— What this task involves —
Reproduce exactly the lines below from the one containing "rw [dif_neg (by omega), dif_pos" through the one containing "have hgd : (s.set", including both, and nothing else.
[Opening Data provided section]
-- ===== LEMMAS AND PROOFS =====
-- generic per-row update loop: one foldl over enumerate(row) setting s[c] := f s[c] ch
theorem pvRowFold_length {σ : Type} (f : σ → Char → σ) (d : σ) :
    ∀ (row : List Char) (k : Int) (s : List σ),
    ((PySem.List.enumerate row k).foldl
       (fun s ic => s.set ic.1.toNat (f (s.getD ic.1.toNat d) ic.2)) s).length = s.length := by
  intro row
  induction row with
  | nil => intro k s; simp [PySem.List.enumerate_nil]
  | cons ch row ih =>
    intro k s
    simp only [PySem.List.enumerate_cons, List.foldl_cons]
    rw [ih]
    simp

theorem pvRowFold_get? {σ : Type} (f : σ → Char → σ) (d : σ) :
    ∀ (row : List Char) (k : Nat) (s : List σ), k + row.length ≤ s.length → ∀ c : Nat,
    ((PySem.List.enumerate row (k : Int)).foldl
       (fun s ic => s.set ic.1.toNat (f (s.getD ic.1.toNat d) ic.2)) s)[c]? =
    if h : k ≤ c ∧ c - k < row.length then some (f (s.getD c d) (row[c - k]'h.2)) else s[c]? := by
  intro row
  induction row with
  | nil =>
    intro k s hle c
    simp only [PySem.List.enumerate_nil, List.foldl_nil, List.length_nil]
    rw [dif_neg (by omega)]
  | cons ch row ih =>
    intro k s hle c
    simp only [PySem.List.enumerate_cons, List.foldl_cons, Int.toNat_natCast]
    have hcast : (k : Int) + 1 = ((k + 1 : Nat) : Int) := by push_cast; ring
    have hlen : k < s.length := by simp at hle; omega
    rw [hcast, ih (k+1) _ (by simp [List.length_set]; simp at hle ⊢; omega) c]
    by_cases h1 : c = k
    · subst h1
      rw [dif_neg (by omega), dif_pos (by simp only [List.length_cons]; omega)]
      simp [hlen, List.getD_eq_getElem?_getD]
    · by_cases h2 : k ≤ c ∧ c - k < row.length + 1
      · rw [dif_pos (by omega), dif_pos (by simp only [List.length_cons]; omega)]
        have hne : ¬ k = c := by omega
        have hgd : (s.set k (f (s.getD k d) ch)).getD c d = s.getD c d := by
          simp [List.getD_eq_getElem?_getD, hne]
        rw [hgd]
        have h3 : c - k = (c - (k + 1)) + 1 := by omega
        simp only [h3, List.getElem_cons_succ]
      · rw [dif_neg (by omega), dif_neg (by simp only [List.length_cons]; omega)]
        have hne : ¬ k = c := by omega
        simp [hne]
[Closing Data provided section]
— Solution —
      rw [dif_neg (by omega), dif_pos (by simp only [List.length_cons]; omega)]
      simp [hlen, List.getD_eq_getElem?_getD]
    · by_cases h2 : k ≤ c ∧ c - k < row.length + 1
      · rw [dif_pos (by omega), dif_pos (by simp only [List.length_cons]; omega)]
        have hne : ¬ k = c := by omega
        have hgd : (s.set k (f (s.getD k d) ch)).getD c d = s.getD c d := by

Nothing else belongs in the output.